Task to complete: If a line in the records contains the string "with", show that line.
*** Opening Dataset extract ***
theorem pvPadLoop_eq (nn : Nat) : ∀ (f : Nat) (x y : List Char), x.length ≤ nn → y.length ≤ nn →
    nn - x.length < f → nn - y.length < f →
    pvPadLoop nn f x y =
      (List.replicate (nn - x.length) '0' ++ x, List.replicate (nn - y.length) '0' ++ y) := by
  intro f
  induction f with
  | zero => omega
  | succ f ih =>
    intro x y hx hy hfx hfy
    rw [pvPadLoop]
    by_cases hc : x.length ≠ nn ∨ y.length ≠ nn
    · rw [if_pos hc]
      have hone : 1 ≤ nn - x.length ∨ 1 ≤ nn - y.length := by
        rcases hc with h | h <;> omega
      have hx1 : (if x.length ≠ nn then '0' :: x else x).length ≤ nn := by
        split
        · next h => simp only [List.length_cons]; omega
        · omega
      have hy1 : (if y.length ≠ nn then '0' :: y else y).length ≤ nn := by
        split
        · next h => simp only [List.length_cons]; omega
        · omega
      have hx2 : nn - (if x.length ≠ nn then '0' :: x else x).length < f := by
        split
        · next h => simp only [List.length_cons]; omega
        · next h => simp only [ne_eq, not_not] at h; omega
      have hy2 : nn - (if y.length ≠ nn then '0' :: y else y).length < f := by
        split
        · next h => simp only [List.length_cons]; omega
        · next h => simp only [ne_eq, not_not] at h; omega
      rw [ih _ _ hx1 hy1 hx2 hy2]
      congr 1
      · split
        · next h => exact pvPadStep nn x (by omega)
        · rfl
      · split
        · next h => exact pvPadStep nn y (by omega)
        · rfl
    · rw [if_neg hc]
      simp only [ne_eq, not_or, not_not] at hc
      rw [hc.1, hc.2]
      simp

theorem pvBits_get (nn v : Nat) (j : Int) (h0 : 0 ≤ j) (h1 : j < (nn : Int)) :
    PySem.List.pyGetD (pvBits nn v) j ' ' =
      if Nat.testBit v (nn - 1 - j.toNat) then '1' else '0' := by
  have hlt : j.toNat < nn := by omega
  rw [PySem.List.pyGetD_eq_getElem _ _ h0 (by simp [pvBits]; omega)]
  unfold pvBits
  rw [List.getElem_map, List.getElem_range]

-- condition of B's inner comprehension, reduced to a test bit
theorem pvCondB (m1 m2 : Nat) (k : Nat) :
    (PySem.Int.band ((PySem.Int.bor (m1 : Int) (m2 : Int)) >>> k) 1 = 1) ↔
      Nat.testBit (m1 ||| m2) k := by
  rw [PySem.Int.bor_natCast, ← Int.natCast_shiftRight,
    show (1 : Int) = ((1 : Nat) : Int) from rfl, PySem.Int.band_natCast, Nat.cast_inj]
  rw [Nat.and_one_is_mod, Nat.shiftRight_eq_div_pow, Nat.testBit_eq_decide_div_mod_eq]
  simp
*** Closing Dataset extract ***
Exercise response:
  induction f with
        rcases hc with h | h <;> omega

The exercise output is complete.